Upsert entities, then relations, then mentions linking the doc to its entities:

async function upsertEntity(name: string, type: string) {
  const [{ id }] = await sql`
    INSERT INTO entities (name, type) VALUES (${name}, ${type})
    ON CONFLICT (name, type) DO UPDATE SET name = EXCLUDED.name
    RETURNING id`
  return id as number
}

export async function persist(docId: number, triples: Triple[]) {
  for (const t of triples) {
    const s = await upsertEntity(t.subject, t.subjectType)
    const o = await upsertEntity(t.object, t.objectType)
    await sql`INSERT INTO relations VALUES (${s}, ${t.predicate}, ${o})
              ON CONFLICT DO NOTHING`
    await sql`INSERT INTO mentions VALUES (${docId}, ${s})
              ON CONFLICT DO NOTHING`
    await sql`INSERT INTO mentions VALUES (${docId}, ${o})
              ON CONFLICT DO NOTHING`
  }
}

4. Hybrid retrieval: vectors + graph expansion

The trick: retrieve top-K by vector similarity, then pull in 1-hop neighbors of any entity mentioned in those chunks. This is what makes multi-hop reasoning work:

export async function graphRetrieve(query: string, k = 5) {
  const { embedding } = await embed({
    model: openai.embedding('text-embedding-3-small'),
    value: query,
  })
  const vec = JSON.stringify(embedding)

  const seedDocs = await sql`
    SELECT id, content FROM documents
    ORDER BY embedding <=> ${vec} LIMIT ${k}`

  const ids = seedDocs.map((d) => d.id)

  const expanded = await sql`
    SELECT DISTINCT d.content
    FROM mentions m1
    JOIN relations r ON r.subject_id = m1.entity_id OR r.object_id = m1.entity_id
    JOIN mentions m2 ON m2.entity_id IN (r.subject_id, r.object_id)
    JOIN documents d ON d.id = m2.doc_id
    WHERE m1.doc_id = ANY(${ids}) AND d.id <> ALL(${ids})
    LIMIT 5`

  return [...seedDocs, ...expanded]
}

5. Wire it into the chat route

Same as vanilla RAG, just swap retrieve for graphRetrieve:

const docs = await graphRetrieve(lastMessage)
const context = docs.map((d) => d.content).join('\n---\n')

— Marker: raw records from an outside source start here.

-- pv_equiv track=rewrite | github.com/lnbcoder/Bridging-AI-Solutions-Development-Programme | 05_Nesting/C_nesting_loops/remove_first_vowel.py | remove_first_vowel
-- ===== SOURCE A (Python) =====
-- def remove_first_vowel(s):
--     s_list = list(s)
--     vowels = "aeiou"
--
--     for i in range(len(s_list)):
--         if s_list[i] in vowels:
--             s_list.remove(s_list[i])
--             break
--
--     return "".join(s_list)
-- ===== SOURCE B (Python) =====
-- def remove_first_vowel(s):
--     idx = min((s.find(v) for v in "aeiou" if v in s), default=-1)
--     if idx == -1:
--         return s
--     return s[:idx] + s[idx + 1:]
-- ===== Notes on version B (the rewrite author's own statement) =====
-- stated objective: alternative
-- what changed: Replaces the index loop with list.remove/join by five str.find scans whose minimum gives the first-vowel position, then a slice-and-concatenate deletion.
import Mathlib
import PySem

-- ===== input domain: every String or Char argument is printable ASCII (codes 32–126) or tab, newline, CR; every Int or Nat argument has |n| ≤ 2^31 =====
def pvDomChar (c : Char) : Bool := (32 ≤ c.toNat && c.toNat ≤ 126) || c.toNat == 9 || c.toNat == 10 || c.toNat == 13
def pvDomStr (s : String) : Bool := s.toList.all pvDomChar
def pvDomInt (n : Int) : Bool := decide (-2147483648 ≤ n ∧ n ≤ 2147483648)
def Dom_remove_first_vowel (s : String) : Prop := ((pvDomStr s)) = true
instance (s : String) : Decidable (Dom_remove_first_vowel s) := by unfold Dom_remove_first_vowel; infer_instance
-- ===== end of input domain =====

-- B replaces A's index loop with list.remove/join by a min over five str.find scans plus a
-- slice-and-concatenate deletion (objective: alternative decomposition, same cost).

-- ===== PORT A =====
-- vowels = "aeiou"; membership of a single char in it is char membership in its characters
def pvVowels : List Char := ['a', 'e', 'i', 'o', 'u']

-- for i in range(len(s_list)): if s_list[i] in vowels: s_list.remove(s_list[i]); break
-- s_list[i] is in range on every iteration, so pyGet? is always `some` and remove? always
-- succeeds (the element removed was just read from the list); the `none`/getD fallbacks are unreachable.
def pvLoopA (sl : List Char) : List Int → List Char
  | [] => sl
  | i :: rest =>
    match PySem.List.pyGet? sl i with
    | none => sl
    | some c =>
      if c ∈ pvVowels then (PySem.List.remove? sl c).getD sl
      else pvLoopA sl rest

-- "".join(s_list) of one-char strings is exactly the string of the char list
def remove_first_vowel (s : String) : String :=
  String.ofList (pvLoopA s.toList (PySem.List.pyRange 0 (PySem.Chars.len s.toList) 1))

-- ===== PORT B =====
-- idx = min((s.find(v) for v in "aeiou" if v in s), default=-1);
-- if idx == -1: return s; return s[:idx] + s[idx+1:]
def remove_first_vowel_alt (s : String) : String :=
  let cs := s.toList
  let cands := (pvVowels.filter (fun v => PySem.Chars.isIn [v] cs)).map
    (fun v => PySem.Chars.find cs [v])
  let idx := PySem.List.minD cands (fun x => x) (-1)
  if idx = -1 then s
  else String.ofList (PySem.List.slice cs none (some idx) ++ PySem.List.slice cs (some (idx + 1)) none)

-- ===== PRECONDITION & SPEC =====
def Spec_remove_first_vowel (s : String) (out : String) : Prop := out = remove_first_vowel_alt s
instance (s : String) (out : String) : Decidable (Spec_remove_first_vowel s out) := by unfold Spec_remove_first_vowel; infer_instance

-- ===== CLAIM (what is proved, stated in full; the proofs are below) =====
def Claim_equal_remove_first_vowel : Prop := ∀ (s : String), Dom_remove_first_vowel s → Spec_remove_first_vowel s (remove_first_vowel s)

-- ===== LEMMAS AND PROOFS =====

-- a one-char substring sits at index i exactly when the char is at index i
theorem pv_singleton_prefix_drop {c : Char} {l : List Char} {i : Nat} :
    [c] <+: l.drop i ↔ l[i]? = some c := by
  rw [← List.head?_drop]
  cases l.drop i <;> simp [eq_comm]

-- erasing the first occurrence deletes exactly index j
theorem pv_erase_eq_take_drop (l : List Char) (j : Nat) (hj : j < l.length)
    (hlast : ∀ m (hm : m < j), l[m]'(by omega) ≠ l[j]) :
    l.erase l[j] = l.take j ++ l.drop (j + 1) := by
  induction l generalizing j with
  | nil => simp at hj
  | cons x t ih =>
    cases j with
    | zero =>
      simp only [List.getElem_cons_zero, List.erase_cons_head, List.take_zero,
        List.drop_succ_cons, List.drop_zero, List.nil_append]
    | succ j' =>
      have hx : x ≠ (x :: t)[j' + 1] := hlast 0 (by omega)
      simp only [List.getElem_cons_succ] at hx ⊢
      rw [List.erase_cons_tail (by simp only [beq_iff_eq]; exact hx)]
      simp only [List.take_succ_cons, List.drop_succ_cons, List.cons_append, List.cons.injEq,
        true_and]
      exact ih j' (by simpa using hj) (fun m hm => by
        have := hlast (m + 1) (by omega)
        simpa using this)

-- A's loop, when indices below k hold no vowel and the first vowel is at j ≥ k, removes it
theorem pv_loopA_some (cs : List Char) (j : Nat) (hj : j < cs.length)
    (hv : cs[j] ∈ pvVowels) (hfirst : ∀ m (hm : m < j), cs[m]'(by omega) ∉ pvVowels) :
    ∀ k, k ≤ j →
      pvLoopA cs (PySem.List.pyRange (k : Int) (cs.length : Int) 1) =
        cs.take j ++ cs.drop (j + 1) := by
  intro k hk
  induction hn : j - k generalizing k with
  | zero =>
    have hkj : k = j := by omega
    subst hkj
    rw [PySem.List.pyRange_one_cons (by exact_mod_cast hj)]
    simp only [pvLoopA, PySem.List.pyGet?_natCast, List.getElem?_eq_getElem hj, hv, if_pos]
    rw [PySem.List.remove?_eq_some_erase cs cs[k] (List.getElem_mem hj)]
    simp [pv_erase_eq_take_drop cs k hj (fun m hm h => hfirst m hm (h ▸ hv))]
  | succ n ih =>
    have hkl : k < cs.length := by omega
    rw [PySem.List.pyRange_one_cons (by exact_mod_cast hkl)]
    simp only [pvLoopA, PySem.List.pyGet?_natCast]
    rw [List.getElem?_eq_getElem hkl]
    have hnv : cs[k] ∉ pvVowels := hfirst k (by omega)
    simp only [hnv]
    have : ((k : Int) + 1) = ((k + 1 : Nat) : Int) := by push_cast; ring
    rw [this]
    exact ih (k + 1) (by omega) (by omega)

-- A's loop finds nothing when no vowel remains from index k on
theorem pv_loopA_none (cs : List Char) (hnone : ∀ c ∈ cs, c ∉ pvVowels) :
    ∀ k : Nat, pvLoopA cs (PySem.List.pyRange (k : Int) (cs.length : Int) 1) = cs := by
  intro k
  induction hn : cs.length - k generalizing k with
  | zero =>
    rw [PySem.List.pyRange_one_eq_nil (by omega)]
    rfl
  | succ n ih =>
    have hkl : k < cs.length := by omega
    rw [PySem.List.pyRange_one_cons (by exact_mod_cast hkl)]
    simp only [pvLoopA, PySem.List.pyGet?_natCast]
    rw [List.getElem?_eq_getElem hkl]
    have hnv : cs[k] ∉ pvVowels := hnone _ (List.getElem_mem hkl)
    simp only [hnv]
    have : ((k : Int) + 1) = ((k + 1 : Nat) : Int) := by push_cast; ring
    rw [this]
    exact ih (k + 1) (by omega)

-- find of a single char present in cs, when j is the first index of a vowel and the char is
-- cs[j] itself, returns exactly j
theorem pv_find_single (cs : List Char) (v : Char) (j : Nat) (hj : j < cs.length)
    (hat : cs[j] = v) (hbefore : ∀ m (hm : m < j), cs[m]'(by omega) ≠ v) :
    PySem.Chars.find cs [v] = (j : Int) := by
  have hin : [v] <:+: cs :=
    List.infix_iff_prefix_suffix.2 ⟨cs.drop j, pv_singleton_prefix_drop.2
      (by rw [List.getElem?_eq_getElem hj, hat]), List.drop_suffix _ _⟩
  have hpos : 0 ≤ PySem.Chars.find cs [v] := (PySem.Chars.find_nonneg_iff cs [v]).2 hin
  obtain ⟨hpre, hmin⟩ := PySem.Chars.find_spec hpos
  set t := (PySem.Chars.find cs [v]).toNat with ht
  have hteq : cs[t]? = some v := pv_singleton_prefix_drop.1 hpre
  have htlt : t < cs.length := (List.getElem?_eq_some_iff.1 hteq).1
  have htv : cs[t] = v := by
    have := List.getElem?_eq_getElem htlt
    rw [this] at hteq; exact Option.some.inj hteq
  have h1 : ¬ j < t := fun h => hmin j h (pv_singleton_prefix_drop.2
    (by rw [List.getElem?_eq_getElem hj, hat]))
  have h2 : ¬ t < j := fun h => hbefore t h htv
  have : t = j := by omega
  omega

-- ===== VERDICT (by name: the statement is the Claim_ definition above) =====
theorem remove_first_vowel_spec : Claim_equal_remove_first_vowel := by
  intro s _
  unfold Spec_remove_first_vowel remove_first_vowel remove_first_vowel_alt
  simp only []
  set cs := s.toList with hcs
  cases hfi : List.findIdx? (fun c => decide (c ∈ pvVowels)) cs with
  | none =>
    have hnone : ∀ c ∈ cs, c ∉ pvVowels := by
      intro c hc
      have := List.findIdx?_eq_none_iff.1 hfi c hc
      simpa using this
    have hA : pvLoopA cs (PySem.List.pyRange 0 (PySem.Chars.len cs) 1) = cs := by
      have h0 := pv_loopA_none cs hnone 0
      simpa [PySem.Chars.len] using h0
    have hfil : pvVowels.filter (fun v => PySem.Chars.isIn [v] cs) = [] := by
      rw [List.filter_eq_nil_iff]
      intro v hv
      simp only [Bool.not_eq_true]
      cases h : PySem.Chars.isIn [v] cs with
      | false => rfl
      | true =>
        exact absurd hv
          (hnone v ((List.singleton_infix_iff v cs).1 ((PySem.Chars.isIn_iff_infix [v] cs).1 h)))
    rw [hA, hfil]
    simp only [List.map_nil, PySem.List.minD, PySem.List.min?, List.foldl_nil, Option.getD_none,
      if_pos]
    exact String.ofList_toList
  | some j =>
    obtain ⟨hj, hvb, hfirstb⟩ := List.findIdx?_eq_some_iff_getElem.1 hfi
    have hv : cs[j] ∈ pvVowels := by simpa using hvb
    have hfirst : ∀ m (hm : m < j), cs[m]'(by omega) ∉ pvVowels := fun m hm => by
      have := hfirstb m hm
      simpa using this
    have hA : pvLoopA cs (PySem.List.pyRange 0 (PySem.Chars.len cs) 1) =
        cs.take j ++ cs.drop (j + 1) := by
      have h0 := pv_loopA_some cs j hj hv hfirst 0 (Nat.zero_le _)
      simpa [PySem.Chars.len] using h0
    have hfind0 : PySem.Chars.find cs [cs[j]] = (j : Int) :=
      pv_find_single cs cs[j] j hj rfl (fun m hm h => hfirst m hm (h ▸ hv))
    have hmemf : cs[j] ∈ pvVowels.filter (fun v => PySem.Chars.isIn [v] cs) := by
      rw [List.mem_filter]
      refine ⟨hv, ?_⟩
      rw [PySem.Chars.isIn_iff_infix]
      exact (List.singleton_infix_iff cs[j] cs).2 (List.getElem_mem hj)
    have hmemc : (j : Int) ∈ (pvVowels.filter (fun v => PySem.Chars.isIn [v] cs)).map
        (fun v => PySem.Chars.find cs [v]) := List.mem_map.2 ⟨cs[j], hmemf, hfind0⟩
    have hle : ∀ x ∈ (pvVowels.filter (fun v => PySem.Chars.isIn [v] cs)).map
        (fun v => PySem.Chars.find cs [v]), (j : Int) ≤ x := by
      intro x hx
      obtain ⟨v, hvf, hfx⟩ := List.mem_map.1 hx
      obtain ⟨hvv, hvin⟩ := List.mem_filter.1 hvf
      have hinf := (PySem.Chars.isIn_iff_infix [v] cs).1 hvin
      have hpos : 0 ≤ PySem.Chars.find cs [v] := (PySem.Chars.find_nonneg_iff cs [v]).2 hinf
      obtain ⟨hpre, _⟩ := PySem.Chars.find_spec hpos
      have hteq : cs[(PySem.Chars.find cs [v]).toNat]? = some v := pv_singleton_prefix_drop.1 hpre
      have htlt : (PySem.Chars.find cs [v]).toNat < cs.length := (List.getElem?_eq_some_iff.1 hteq).1
      have htv : cs[(PySem.Chars.find cs [v]).toNat]'htlt = v := by
        have := List.getElem?_eq_getElem htlt
        rw [this] at hteq
        exact Option.some.inj hteq
      have hnotlt : ¬ (PySem.Chars.find cs [v]).toNat < j :=
        fun h => hfirst _ h (by rw [htv]; exact hvv)
      omega
    have hmin : PySem.List.minD ((pvVowels.filter (fun v => PySem.Chars.isIn [v] cs)).map
        (fun v => PySem.Chars.find cs [v])) (fun x => x) (-1) = (j : Int) := by
      have hnil : (pvVowels.filter (fun v => PySem.Chars.isIn [v] cs)).map
          (fun v => PySem.Chars.find cs [v]) ≠ [] := List.ne_nil_of_mem hmemc
      have h1 := PySem.List.minD_mem _ (fun x : Int => x) (-1) hnil
      have h2 := PySem.List.key_minD_le _ (fun x : Int => x) (-1) hnil _ hmemc
      have h3 := hle _ h1
      exact le_antisymm h2 h3
    rw [hA, hmin]
    have hne : ¬ ((j : Int) = -1) := by omega
    rw [if_neg hne]
    rw [PySem.List.slice_to_natCast]
    have hcast : ((j : Int) + 1) = ((j + 1 : Nat) : Int) := by push_cast; ring
    rw [hcast, PySem.List.slice_from_natCast]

const result = streamText({
  model: openai('gpt-4o'),
  system: `Answer using ONLY the context.\n\n${context}`,
  messages: convertToModelMessages(messages),
})

This is the minimum viable version

Production Graph RAG also needs entity resolution, schema constraints on predicates, contradiction handling for facts that change over time, and good evals. Each of those is a project on its own.

If you'd rather not own all of that, TypeGraph ships entity resolution, contradiction detection, and graph-augmented retrieval as a TypeScript SDK that runs on the same Neon Postgres - and it's MIT licensed.

Comparing options? See the 5 best open source Graph RAG tools.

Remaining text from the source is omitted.